Grad poinformował również, że pierwszy etap zintegrowanego postępowania w sprawie budowy polskiej elektrowni jądrowej rozpocznie się w październiku.
"W październiku rozpoczniemy pierwszy etap postępowania zintegrowanego. W jednym zintegrowanym podejściu będziemy poszukiwać konsorcjum, które będzie dostawcą technologii, będzie proponowany partner strategiczny, będzie propozycja wejścia na kapitał i finansowania dłużnego. To kompleksowe, pakietowe podejście. Robimy to po to, by mieć konkurencyjny proces, większą gwarancję, że będziemy mieli finansowanie, a nie tylko wybraną technologię" - powiedział prezes.
"Zintegrowany proces będzie przebiegał w podobnym kalendarzu, jaki był pierwotnie zakładany dla wyboru technologii" - dodał.
Grad podał, że spółka w późniejszym terminie będzie miała informacje na temat ewentualnego zaangażowania państwa w projekt.
"Będziemy wiedzieć później, czy jest potrzeba zaangażowania państwa i jeśli tak, to w jakim zakresie. Nie w postaci cashowej, a raczej po stronie rozwiązań prawnych, które będą stabilizować biznes na wiele lat" - powiedział Grad.

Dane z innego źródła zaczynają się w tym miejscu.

-- pv_equiv track=rewrite | github.com/ZhongJing0121/LeetCode | LeetCode_1351/py_02/Solution.py | search_first_negative_number
-- ===== SOURCE A (Python) =====
-- from typing import List
--
-- def search_first_negative_number(nums: List[int]) -> int:
--     """
--     查找数组中第一个出现的负数
--     """
--     left, right, index = 0, len(nums) - 1, -1
--     while left <= right:
--         mid = left + ((right - left) >> 1)
--         # 如果num[mid]>=0，那么位置一定在mid的右边
--         if nums[mid] >= 0:
--             left = mid + 1
--         # 如果mid小于0，位置一定在mid的左边，也有可能是mid
--         else:
--             index = mid
--             right = mid - 1
--     return index
-- ===== SOURCE B (Python) =====
-- from typing import List
--
-- def search_first_negative_number(nums: List[int]) -> int:
--     """Recursive descent over half-open intervals returning Optional[int]."""
--     def descend(lo: int, hi: int):  # searches [lo, hi)
--         if lo >= hi:
--             return None
--         mid = (lo + hi - 1) // 2
--         if nums[mid] >= 0:
--             return descend(mid + 1, hi)
--         found = descend(lo, mid)
--         return mid if found is None else found
--     result = descend(0, len(nums))
--     return -1 if result is None else result
-- ===== Notes on version B (the rewrite author's own statement) =====
-- stated objective: alternative
-- what changed: Replaced the iterative loop that threads a candidate-index accumulator through closed intervals [left,right] by a recursive descent over half-open intervals [lo,hi) that returns Optional[int] (None for not-found), computes mid as (lo+hi-1)//2, and combines the left-half result with mid on the way back up; -1 is produced only at the top-level conversion from None.
import Mathlib
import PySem

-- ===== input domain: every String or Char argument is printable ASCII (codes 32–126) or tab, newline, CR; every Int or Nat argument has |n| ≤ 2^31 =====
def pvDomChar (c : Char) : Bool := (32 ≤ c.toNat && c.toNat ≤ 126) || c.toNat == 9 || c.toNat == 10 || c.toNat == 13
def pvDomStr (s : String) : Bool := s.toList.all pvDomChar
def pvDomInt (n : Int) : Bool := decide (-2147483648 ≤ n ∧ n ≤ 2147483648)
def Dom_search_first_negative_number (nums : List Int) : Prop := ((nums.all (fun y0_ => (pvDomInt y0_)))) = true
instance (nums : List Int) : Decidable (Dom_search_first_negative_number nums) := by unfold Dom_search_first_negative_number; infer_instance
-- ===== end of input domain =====

-- B is an alternative decomposition: an Option-returning recursive descent over
-- half-open intervals instead of a loop threading a candidate-index accumulator.

-- ===== PORT A =====
-- while-loop of A: state (left, right, index). The fuel parameter only makes the
-- recursion structural: each iteration shrinks the interval [left,right] by at
-- least one, so the initial fuel nums.length + 1 is never exhausted.
-- nums[mid] is always in range when left ≤ right, so pyGetD's default is unused.
def pvLoopA (nums : List Int) : Nat → Int → Int → Int → Int
  | 0, _, _, index => index
  | fuel + 1, left, right, index =>
    if left ≤ right then
      let mid := left + PySem.Int.floordiv (right - left) 2
      if PySem.List.pyGetD nums mid 0 ≥ 0 then
        pvLoopA nums fuel (mid + 1) right index
      else
        pvLoopA nums fuel left (mid - 1) mid
    else index

def search_first_negative_number (nums : List Int) : Int :=
  pvLoopA nums (nums.length + 1) 0 ((nums.length : Int) - 1) (-1)

-- ===== PORT B =====
-- descend searches the half-open interval [lo, hi); none means no negative found.
-- The fuel parameter only makes the recursion structural (each call shrinks the
-- interval, so fuel nums.length + 1 is never exhausted); nums[mid] is in range
-- whenever lo < hi inside 0 ≤ lo, hi ≤ len, so pyGetD's default is unused.
def pvDescendB (nums : List Int) : Nat → Int → Int → Option Int
  | 0, _, _ => none
  | fuel + 1, lo, hi =>
    if lo ≥ hi then none
    else
      let mid := PySem.Int.floordiv (lo + hi - 1) 2
      if PySem.List.pyGetD nums mid 0 ≥ 0 then
        pvDescendB nums fuel (mid + 1) hi
      else
        match pvDescendB nums fuel lo mid with
        | none => some mid
        | some found => some found

def search_first_negative_number_alt (nums : List Int) : Int :=
  match pvDescendB nums (nums.length + 1) 0 (nums.length : Int) with
  | none => -1
  | some result => result

-- ===== PRECONDITION & SPEC =====
def Spec_search_first_negative_number (nums : List Int) (out : Int) : Prop := out = search_first_negative_number_alt nums
instance (nums : List Int) (out : Int) : Decidable (Spec_search_first_negative_number nums out) := by unfold Spec_search_first_negative_number; infer_instance

-- ===== CLAIM (what is proved, stated in full; the proofs are below) =====
def Claim_equal_search_first_negative_number : Prop := ∀ (nums : List Int), Dom_search_first_negative_number nums → Spec_search_first_negative_number nums (search_first_negative_number nums)

-- ===== LEMMAS AND PROOFS =====

-- Both versions make the same probes: A's mid = left + (right-left)//2 equals
-- B's mid = (lo+hi-1)//2 at hi = right+1.  With the SAME fuel on both sides, the
-- accumulator loop on [left,right] equals getD of the descent on [left,right+1).
theorem pvLoopA_eq (nums : List Int) (fuel : Nat) (left right index : Int) :
    pvLoopA nums fuel left right index = (pvDescendB nums fuel left (right + 1)).getD index := by
  induction fuel generalizing left right index with
  | zero => rfl
  | succ fuel ih =>
    rw [pvLoopA, pvDescendB]
    by_cases h : left ≤ right
    · rw [if_pos h, if_neg (by omega : ¬ left ≥ right + 1)]
      have hfA : PySem.Int.floordiv (right - left) 2 = (right - left) / 2 :=
        PySem.Int.floordiv_eq_ediv_of_pos (by omega)
      have hfB : PySem.Int.floordiv (left + (right + 1) - 1) 2 = (left + right) / 2 := by
        rw [PySem.Int.floordiv_eq_ediv_of_pos (by omega)]; ring_nf
      simp only [hfA, hfB]
      have hmid : left + (right - left) / 2 = (left + right) / 2 := by omega
      rw [hmid]
      by_cases hge : PySem.List.pyGetD nums ((left + right) / 2) 0 ≥ 0
      · rw [if_pos hge, if_pos hge]
        exact ih ((left + right) / 2 + 1) right index
      · rw [if_neg hge, if_neg hge]
        rw [ih left ((left + right) / 2 - 1) ((left + right) / 2),
          show (left + right) / 2 - 1 + 1 = (left + right) / 2 from by omega]
        cases pvDescendB nums fuel left ((left + right) / 2) <;> rfl
    · rw [if_neg h, if_pos (by omega : left ≥ right + 1)]
      rfl

-- ===== VERDICT (by name: the statement is the Claim_ definition above) =====
theorem search_first_negative_number_spec : Claim_equal_search_first_negative_number := by
  intro nums _
  unfold Spec_search_first_negative_number search_first_negative_number search_first_negative_number_alt
  rw [pvLoopA_eq nums (nums.length + 1) 0 ((nums.length : Int) - 1) (-1),
    show (nums.length : Int) - 1 + 1 = (nums.length : Int) from by omega]
  cases pvDescendB nums (nums.length + 1) 0 (nums.length : Int) <;> rfl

Pytany o koszty przedsięwzięcia, odpowiedział: "Za wcześnie, by o tym mówić; będziemy gotowi z szacunkami później, kiedy będziemy znać lokalizację i będziemy bliżej wyłonienia dostawcy technologii".

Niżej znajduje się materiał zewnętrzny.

-- pv_equiv track=rewrite | github.com/adamjelkins/achievecx-consultant | backend/vendor_catalog.py | _score_industry_fit
-- ===== SOURCE A (Python) =====
-- def _score_industry_fit(vendor: dict, industry: str) -> int:
--     """20 pts — is vendor strong in client's industry?"""
--     vendor_industries = [i.lower() for i in vendor.get("best_for_industries", [])]
--     client_industry   = (industry or "").lower()
--
--     if not client_industry or client_industry == "unknown":
--         return 10  # neutral
--
--     # Exact match
--     if client_industry in vendor_industries:
--         return 20
--
--     # Partial match (e.g. "financial" matches "financial services")
--     for vi in vendor_industries:
--         if client_industry in vi or vi in client_industry:
--             return 15
--
--     return 5
-- ===== SOURCE B (Python) =====
-- def _score_industry_fit(vendor: dict, industry: str) -> int:
--     """20 pts - is vendor strong in client's industry?
--
--     One pass: score each vendor industry independently (20 exact, 15 partial,
--     5 otherwise) and take the max, default 5 for an empty list.  The max
--     preserves the priority exact > partial > default regardless of order.
--     """
--     client = (industry or "").lower()
--     if not client or client == "unknown":
--         return 10
--     return max(
--         (20 if vi == client else 15 if (client in vi or vi in client) else 5
--          for vi in (i.lower() for i in vendor.get("best_for_industries", []))),
--         default=5,
--     )
-- ===== Notes on version B (the rewrite author's own statement) =====
-- stated objective: simpler
-- what changed: Replaces A's two-stage control flow (exact-membership test, then a separate partial-match scan with early returns) by a single pass that maps each vendor industry to a per-item score (20/15/5) and returns the max with default 5.
import Mathlib
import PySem

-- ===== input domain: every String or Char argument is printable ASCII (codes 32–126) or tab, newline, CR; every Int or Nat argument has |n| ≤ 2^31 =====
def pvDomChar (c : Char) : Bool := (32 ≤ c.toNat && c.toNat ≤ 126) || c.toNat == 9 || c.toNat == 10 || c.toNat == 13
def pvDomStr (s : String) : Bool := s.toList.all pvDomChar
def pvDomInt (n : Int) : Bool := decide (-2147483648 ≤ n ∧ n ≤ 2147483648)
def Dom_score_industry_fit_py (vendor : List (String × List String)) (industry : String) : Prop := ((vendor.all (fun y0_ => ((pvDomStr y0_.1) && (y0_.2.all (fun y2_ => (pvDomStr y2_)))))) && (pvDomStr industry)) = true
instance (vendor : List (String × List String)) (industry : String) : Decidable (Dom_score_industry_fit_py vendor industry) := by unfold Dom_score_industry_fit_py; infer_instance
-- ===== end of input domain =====

-- B collapses A's exact-membership pass and partial-match scan into one pass taking the max of per-item scores (simpler decomposition; same cost).


-- ===== PORT A =====
-- the 'for vi in vendor_industries: if … return 15' loop; 5 = the final return
def pvPartialLoop (c : String) (vis : List String) : Int :=
  match vis with
  | [] => 5
  | vi :: t => if PySem.Str.isIn c vi || PySem.Str.isIn vi c then 15 else pvPartialLoop c t

def score_industry_fit_py (vendor : List (String × List String)) (industry : String) : Int :=
  let vendor_industries := (PySem.Dict.getD ⟨vendor⟩ "best_for_industries" []).map PySem.Str.lower
  let client_industry := PySem.Str.lower industry  -- (industry or "").lower(): "".lower() = ""
  if client_industry = "" ∨ client_industry = "unknown" then 10
  else if vendor_industries.contains client_industry then 20
  else pvPartialLoop client_industry vendor_industries

-- ===== PORT B =====
-- per-item score: 20 exact, 15 partial, 5 otherwise
def pvItemScore (c : String) (vi : String) : Int :=
  if vi = c then 20 else if PySem.Str.isIn c vi || PySem.Str.isIn vi c then 15 else 5

def score_industry_fit_py_alt (vendor : List (String × List String)) (industry : String) : Int :=
  let client := PySem.Str.lower industry
  if client = "" ∨ client = "unknown" then 10
  else PySem.List.maxD
        ((PySem.Dict.getD ⟨vendor⟩ "best_for_industries" []).map
          (fun i => pvItemScore client (PySem.Str.lower i)))
        (fun x => x) 5

-- ===== PRECONDITION & SPEC =====
def Spec_score_industry_fit_py (vendor : List (String × List String)) (industry : String) (out : Int) : Prop := out = score_industry_fit_py_alt vendor industry
instance (vendor : List (String × List String)) (industry : String) (out : Int) : Decidable (Spec_score_industry_fit_py vendor industry out) := by unfold Spec_score_industry_fit_py; infer_instance

-- ===== CLAIM (what is proved, stated in full; the proofs are below) =====
def Claim_equal_score_industry_fit_py : Prop := ∀ (vendor : List (String × List String)) (industry : String), Dom_score_industry_fit_py vendor industry → Spec_score_industry_fit_py vendor industry (score_industry_fit_py vendor industry)

-- ===== LEMMAS AND PROOFS =====

-- A's value after the neutral guard, as a function of the lowered lists
def pvACore (c : String) (vis : List String) : Int :=
  if vis.contains c then 20 else pvPartialLoop c vis

theorem pvPartialLoop_bounds (c : String) (vis : List String) :
    5 ≤ pvPartialLoop c vis ∧ pvPartialLoop c vis ≤ 15 := by
  induction vis with
  | nil => simp [pvPartialLoop]
  | cons v t ih => simp only [pvPartialLoop]; split <;> omega

theorem pvACore_bounds (c : String) (vis : List String) :
    5 ≤ pvACore c vis ∧ pvACore c vis ≤ 20 := by
  have := pvPartialLoop_bounds c vis
  unfold pvACore; split <;> omega

theorem pvItemScore_ge (c vi : String) : 5 ≤ pvItemScore c vi := by
  unfold pvItemScore; split_ifs <;> omega

theorem pvACore_cons (c v : String) (t : List String) :
    pvACore c (v :: t) = max (pvItemScore c v) (pvACore c t) := by
  have hp := pvPartialLoop_bounds c t
  have hPL : pvPartialLoop c (v :: t)
      = if PySem.Str.isIn c v || PySem.Str.isIn v c then (15 : Int) else pvPartialLoop c t := rfl
  by_cases hv : v = c
  · subst hv
    have h1 : pvACore v (v :: t) = 20 := by simp [pvACore]
    have h2 : pvItemScore v v = 20 := by simp [pvItemScore]
    have hb := pvACore_bounds v t
    rw [h1, h2, max_def]
    split <;> omega
  · simp only [pvACore, pvItemScore, List.contains_cons, hPL, if_neg hv]
    have hcv : ¬(c = v) := fun h => hv h.symm
    simp [max_def, hcv]
    split_ifs <;> omega

-- PySem.List.max? over Int with identity key is a foldl of max
theorem pvMaxFoldSome : ∀ (l : List Int) (acc : Int),
    PySem.List.max? (acc :: l) (fun x => x) = some (l.foldl max acc) := by
  intro l
  induction l with
  | nil => intro acc; simp [PySem.List.max?]
  | cons x t ih =>
    intro acc
    have hx := ih x
    have ha := ih acc
    simp only [PySem.List.max?, List.foldl_cons] at hx ha ⊢
    by_cases h : acc < x
    · simp only [h, if_true]
      rw [hx, show max acc x = x by omega]
    · simp only [h, if_false]
      rw [ha, show max acc x = acc by omega]

-- foldl of Int max with accumulator ≥ 5 computes max acc (pvACore c vis)
theorem pvFoldMax (c : String) (vis : List String) :
    ∀ acc : Int, 5 ≤ acc →
      (vis.map (pvItemScore c)).foldl max acc = max acc (pvACore c vis) := by
  induction vis with
  | nil =>
    intro acc hacc
    simp only [List.map_nil, List.foldl_nil, pvACore, pvPartialLoop]
    simp
    omega
  | cons v t ih =>
    intro acc hacc
    have h5 := pvItemScore_ge c v
    simp only [List.map_cons, List.foldl_cons]
    rw [ih (max acc (pvItemScore c v)) (by simp only [max_def]; split_ifs <;> omega), pvACore_cons]
    have hb := pvACore_bounds c t
    simp only [max_def]
    split_ifs <;> omega

theorem pvMaxD_eq_ACore (c : String) (l : List String) :
    PySem.List.maxD (l.map (fun i => pvItemScore c (PySem.Str.lower i))) (fun x => x) 5
      = pvACore c (l.map PySem.Str.lower) := by
  cases l with
  | nil => simp [PySem.List.maxD, PySem.List.max?, pvACore, pvPartialLoop]
  | cons v t =>
    have h5 := pvItemScore_ge c (PySem.Str.lower v)
    simp only [List.map_cons, PySem.List.maxD]
    rw [pvMaxFoldSome]
    simp only [Option.getD_some]
    have hf := pvFoldMax c (t.map PySem.Str.lower) (pvItemScore c (PySem.Str.lower v)) h5
    simp only [List.map_map, Function.comp_def] at hf
    rw [hf, pvACore_cons]

-- ===== VERDICT (by name: the statement is the Claim_ definition above) =====
theorem score_industry_fit_py_spec : Claim_equal_score_industry_fit_py := by
  intro vendor industry _
  unfold Spec_score_industry_fit_py score_industry_fit_py score_industry_fit_py_alt
  by_cases hg : PySem.Str.lower industry = "" ∨ PySem.Str.lower industry = "unknown"
  · rw [if_pos hg, if_pos hg]
  · rw [if_neg hg, if_neg hg]
    rw [pvMaxD_eq_ACore]
    rfl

Poinformował także, że spółka jest w trakcie wyboru firmy, która dokona badań lokalizacyjnych. Dodał, że umowa powinna być zawarta do końca tego roku, a do marca przyszłego roku powinien być wybrany inżynier kontraktu.
PGE, KGHM, Tauron oraz Enea podpisały w środę w Krynicy list intencyjny dotyczący kupna udziałów w spółce celowej, powołanej do budowy i eksploatacji pierwszej polskiej elektrowni jądrowej.
PGE ma pełnić bezpośrednio lub przez podmiot zależny rolę wiodącą w procesie przygotowania i realizacji projektu.
PGE prognozuje, że dwie elektrownie atomowe o mocy ok. 3000 MW każda, w których PGE będzie posiadać co najmniej 51 proc., optymalnie 75 proc. udziału będą oddane w 2025 roku i w 2029 roku.